← 回到 祝之宿 登別格蘭飯店

浴衣の袖が床を擦る、小さくて不器用な音

心に刻まれた、旅の一日の調べ

廊下の古びた木の床に、ぶかぶかの浴衣の袖が「シュッ、シュッ」と擦れる音。次男が自分の歩幅に合わせようとして、何度も裾を踏んでは「おっとっと」とバランスを崩している。足元から伝わる木の冷たさと、肌に触れる綿の柔らかい感触が、旅の始まりを告げていた。完璧な家族旅行なんて無理だったけれど、この不器用な歩調こそが、今の私たちにちょうどいいリズムなのだと感じる。

ビュッフェコーナーで、分厚いステーキが鉄板の上で「ジューッ」と激しく鳴る音。長女が「一番大きいお肉がいい!」と、小さな指で真っ直ぐに主張している。立ち上る白い湯気と、濃厚なバターの香りが鼻をくすぐり、食欲を激しく刺激する。お皿がカチャカチャとぶつかり合う賑やかな喧騒の中で、私たちはなんだか、美味しい目的地を目指して突き進む小さなチームになった気分だった。

祝いの宿 登別グランドホテルの湯船に肩まで浸かったとき、耳のすぐ横で「ポチャン」と小さな水音が跳ねた。子供たちが誰が一番高くお湯を飛ばせるか、真剣に競い合っている。濃厚な硫黄の香りが肺の奥まで入り込み、冷え切っていた指先がじわじわと、熱い針で刺激されるように解けていく。ここでは、誰かが笑い、誰かがお湯を被る。ただ一緒に濡れているだけで、心まで溶け合う十分な時間が流れていた。

深夜、ふかふかのベッドに体が深く沈み込む「ボフッ」という鈍い音。疲れ果てた子供たちが、布団に潜り込むなり、規則正しい深い呼吸を始めた。部屋の隅には使い切ったタオルが山のように積み上がり、脱ぎ捨てられた靴下が転がっている。琥珀色の間接照明に照らされたその乱雑な光景が、今日一日を全力で使い切った証拠のように見えて、なんだか少しだけ誇らしい気持ちになった。

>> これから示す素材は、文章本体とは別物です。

-- pv_equiv track=rewrite | github.com/Larsluph/AoC | 2021/day8/part2.py | get_25
-- ===== SOURCE A (Python) =====
-- def get_25(patterns):
--     patterns_5 = list()
--     patterns_6 = list()
--     for pattern in patterns:
--         (patterns_5 if len(pattern) == 5 else patterns_6).append(pattern)
--
--     for letter in patterns_5[0]:
--         for pattern in patterns_6:
--             if letter not in pattern:
--                 return patterns_5
--     return patterns_5[::-1]
-- ===== SOURCE B (Python) =====
-- def get_25(patterns):
--     rev5 = []            # the length-5 patterns, newest first (already reversed)
--     inter = None         # running intersection of char-sets of the other patterns
--     for p in patterns:
--         if len(p) == 5:
--             rev5.insert(0, p)
--         else:
--             s = set(p)
--             inter = s if inter is None else inter & s
--     first = rev5[-1]     # == patterns_5[0]; IndexError if no length-5 pattern
--     if inter is None or all(c in inter for c in first):
--         return rev5
--     return rev5[::-1]
-- ===== Notes on version B (the rewrite author's own statement) =====
-- stated objective: alternative
-- what changed: One single pass that builds the length-5 list back-to-front (prepend) and maintains a running intersection of the other patterns' character sets, so the final decision is one membership scan of the first length-5 pattern against that intersection instead of A's letter-outer/pattern-inner nested membership loops over the whole length-6 list.
import Mathlib
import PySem

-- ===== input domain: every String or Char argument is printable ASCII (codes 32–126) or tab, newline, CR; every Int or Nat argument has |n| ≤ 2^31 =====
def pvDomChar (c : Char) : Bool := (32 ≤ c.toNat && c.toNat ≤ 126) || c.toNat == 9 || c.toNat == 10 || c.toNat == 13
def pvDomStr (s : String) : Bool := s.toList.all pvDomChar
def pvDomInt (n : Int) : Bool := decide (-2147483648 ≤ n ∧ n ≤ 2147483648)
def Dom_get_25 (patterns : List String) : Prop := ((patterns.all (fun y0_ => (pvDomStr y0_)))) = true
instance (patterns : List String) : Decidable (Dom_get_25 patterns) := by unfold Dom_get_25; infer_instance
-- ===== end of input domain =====

-- B is a single pass that builds the length-5 list back-to-front and maintains a running
-- intersection of the other patterns' character sets; return-value equivalence only.

-- ===== PORT A =====
-- inner 'for pattern in patterns_6: if letter not in pattern: return patterns_5' (true = early return)
def pvAInner (letter : Char) : List String → Bool
  | [] => false
  | p :: rest => if letter ∈ p.toList then pvAInner letter rest else true

-- outer 'for letter in patterns_5[0]: …' then 'return patterns_5[::-1]'
def pvAOuter (p5 p6 : List String) : List Char → List String
  | [] => p5.reverse
  | l :: rest => if pvAInner l p6 then p5 else pvAOuter p5 p6 rest

def get_25 (patterns : List String) : List String :=
  let st := patterns.foldl
    (fun (st : List String × List String) p =>
      if p.toList.length = 5 then (st.1 ++ [p], st.2) else (st.1, st.2 ++ [p]))
    ([], [])
  match PySem.List.pyGet? st.1 0 with
  | none => []          -- patterns_5[0] raises IndexError: excluded by Pre_get_25
  | some first => pvAOuter st.1 st.2 first.toList

-- ===== PORT B =====
def get_25_alt (patterns : List String) : List String :=
  let st := patterns.foldl
    (fun (st : List String × Option (PySem.Set Char)) p =>
      if p.toList.length = 5 then (p :: st.1, st.2)
      else
        let s := PySem.Set.ofList p.toList
        (st.1, some (match st.2 with | none => s | some i => PySem.Set.inter i s)))
    ([], none)
  match PySem.List.pyGet? st.1 (-1) with
  | none => []          -- rev5[-1] raises IndexError: excluded by Pre_get_25
  | some first =>
    if (match st.2 with
        | none => true
        | some inter => first.toList.all (fun c => PySem.Set.contains inter c)) then
      st.1
    else st.1.reverse

-- ===== PRECONDITION & SPEC =====
-- A raises IndexError (patterns_5[0]) when no pattern has length 5; excluded.
def Pre_get_25 (patterns : List String) : Prop :=
  (patterns.any (fun p => p.toList.length == 5)) = true
instance (patterns : List String) : Decidable (Pre_get_25 patterns) := by unfold Pre_get_25; infer_instance
def pvWitness_get_25 : List String := ["abcde", "abcdef"]

def Spec_get_25 (patterns : List String) (out : List String) : Prop := out = get_25_alt patterns
instance (patterns : List String) (out : List String) : Decidable (Spec_get_25 patterns out) := by unfold Spec_get_25; infer_instance

-- ===== CLAIM (what is proved, stated in full; the proofs are below) =====
def Claim_equal_get_25 : Prop := ∀ (patterns : List String), Dom_get_25 patterns → Pre_get_25 patterns → Spec_get_25 patterns (get_25 patterns)

-- ===== LEMMAS AND PROOFS =====

-- the running-intersection combining step of B, as a standalone fold
def pvInterStep (o : Option (PySem.Set Char)) (p : String) : Option (PySem.Set Char) :=
  some (match o with | none => PySem.Set.ofList p.toList | some i => PySem.Set.inter i (PySem.Set.ofList p.toList))

theorem pvSplit_eq (patterns : List String) (a b : List String) :
    patterns.foldl
      (fun (st : List String × List String) p =>
        if p.toList.length = 5 then (st.1 ++ [p], st.2) else (st.1, st.2 ++ [p]))
      (a, b)
    = (a ++ patterns.filter (fun p => p.toList.length = 5),
       b ++ patterns.filter (fun p => ¬ p.toList.length = 5)) := by
  induction patterns generalizing a b with
  | nil => simp
  | cons p rest ih =>
    by_cases h : p.toList.length = 5
    · simp only [List.foldl_cons, if_pos h, ih, List.filter_cons]
      simp [h]
    · simp only [List.foldl_cons, if_neg h, ih, List.filter_cons]
      simp
      simpa using h

theorem pvBFold_eq (patterns : List String) (a : List String) (o : Option (PySem.Set Char)) :
    patterns.foldl
      (fun (st : List String × Option (PySem.Set Char)) p =>
        if p.toList.length = 5 then (p :: st.1, st.2)
        else
          let s := PySem.Set.ofList p.toList
          (st.1, some (match st.2 with | none => s | some i => PySem.Set.inter i s)))
      (a, o)
    = ((patterns.filter (fun p => p.toList.length = 5)).reverse ++ a,
       (patterns.filter (fun p => ¬ p.toList.length = 5)).foldl pvInterStep o) := by
  induction patterns generalizing a o with
  | nil => simp
  | cons p rest ih =>
    by_cases h : p.toList.length = 5
    · simp only [List.foldl_cons, if_pos h, ih, List.filter_cons]
      simp [h]
    · simp only [List.foldl_cons, if_neg h, ih, List.filter_cons]
      simp only [h, decide_false]
      simp [pvInterStep]

theorem pvAInner_eq (letter : Char) (p6 : List String) :
    pvAInner letter p6 = !(p6.all (fun p => letter ∈ p.toList)) := by
  induction p6 with
  | nil => rfl
  | cons p rest ih =>
    by_cases h : letter ∈ p.toList <;> simp [pvAInner, h, ih]

theorem pvAOuter_eq (p5 p6 : List String) (letters : List Char) :
    pvAOuter p5 p6 letters =
      if letters.all (fun l => p6.all (fun p => l ∈ p.toList)) then p5.reverse else p5 := by
  induction letters with
  | nil => rfl
  | cons l rest ih =>
    by_cases h : (p6.all (fun p => l ∈ p.toList)) = true
    · simp [pvAOuter, pvAInner_eq, h, ih]
    · simp [pvAOuter, pvAInner_eq, h]

theorem pvInterFold_some (l : List String) (i : PySem.Set Char) :
    l.foldl pvInterStep (some i)
      = some (l.foldl (fun j p => PySem.Set.inter j (PySem.Set.ofList p.toList)) i) := by
  induction l generalizing i with
  | nil => rfl
  | cons p rest ih => simp [pvInterStep, ih]

theorem pvMem_interFold (l : List String) (i : PySem.Set Char) (c : Char) :
    (c ∈ l.foldl (fun j p => PySem.Set.inter j (PySem.Set.ofList p.toList)) i)
      ↔ (c ∈ i ∧ ∀ p ∈ l, c ∈ p.toList) := by
  induction l generalizing i with
  | nil => simp
  | cons p rest ih =>
    simp [ih, PySem.Set.mem_inter, PySem.Set.mem_ofList, and_assoc]

-- B's intersection test equals A's letter-outer / pattern-inner condition
theorem pvCond_eq (first : List Char) (p6 : List String) :
    (match p6.foldl pvInterStep none with
      | none => true
      | some inter => first.all (fun c => PySem.Set.contains inter c))
    = first.all (fun l => p6.all (fun p => l ∈ p.toList)) := by
  cases p6 with
  | nil => simp
  | cons p rest =>
    show (match (p :: rest).foldl pvInterStep none with
      | none => true
      | some inter => first.all (fun c => PySem.Set.contains inter c)) = _
    rw [List.foldl_cons]
    show (match rest.foldl pvInterStep (some (PySem.Set.ofList p.toList)) with
      | none => true
      | some inter => first.all (fun c => PySem.Set.contains inter c)) = _
    rw [pvInterFold_some]
    rw [Bool.eq_iff_iff]
    simp only [List.all_eq_true, PySem.Set.contains_iff, pvMem_interFold,
      PySem.Set.mem_ofList, List.mem_cons, decide_eq_true_eq]
    constructor
    · intro h c hc q hq
      rcases hq with rfl | hq
      · exact (h c hc).1
      · exact (h c hc).2 q hq
    · intro h c hc
      exact ⟨h c hc p (Or.inl rfl), fun q hq => h c hc q (Or.inr hq)⟩

theorem pvLast_reverse (xs : List String) :
    PySem.List.pyGet? (xs.reverse ++ []) (-1) = PySem.List.pyGet? xs 0 := by
  cases xs with
  | nil => rfl
  | cons x rest =>
    simp [PySem.List.pyGet?, PySem.List.pyIdx?]

theorem get_25_eq_alt (patterns : List String) : get_25 patterns = get_25_alt patterns := by
  unfold get_25 get_25_alt
  rw [pvSplit_eq, pvBFold_eq]
  simp only [List.nil_append]
  rw [pvLast_reverse]
  cases h : PySem.List.pyGet? (patterns.filter (fun p => p.toList.length = 5)) 0 with
  | none => rfl
  | some first =>
    dsimp only
    rw [pvAOuter_eq, pvCond_eq]
    split <;> simp

-- ===== VERDICT (by name: the statement is the Claim_ definition above) =====
theorem get_25_spec : Claim_equal_get_25 := by
  intro patterns _ _
  exact get_25_eq_alt patterns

窓の外で冷たい冬の風が鳴っている夜、大人の二人だけが交わす「ふぅ」という、短くて深い溜息。温かいお茶のカップを両手で包み込み、指先に伝わる熱を確かめながら、「まあ、なんとかなったね」と小さく笑い合う。明日になればまた、戦場のような日常に戻るのかもしれないけれど、今のこの静寂だけは、誰にも邪魔されたくない、私たちだけの特別な聖域な気がした。

枕元に残った、小さくて温かい手の跡。

  • 祝いの宿 登別グランドホテルのビュッフェでは、北海道産の乳製品をたっぷり使ったデザートを、子供と一緒にゆっくり味わってみてほしい。
  • 3月の登別はまだ冬の顔をしている。外を歩くときは、あえて少し厚手の靴下を履いて、足元の冷たさと温泉の熱さの対比を楽しんで。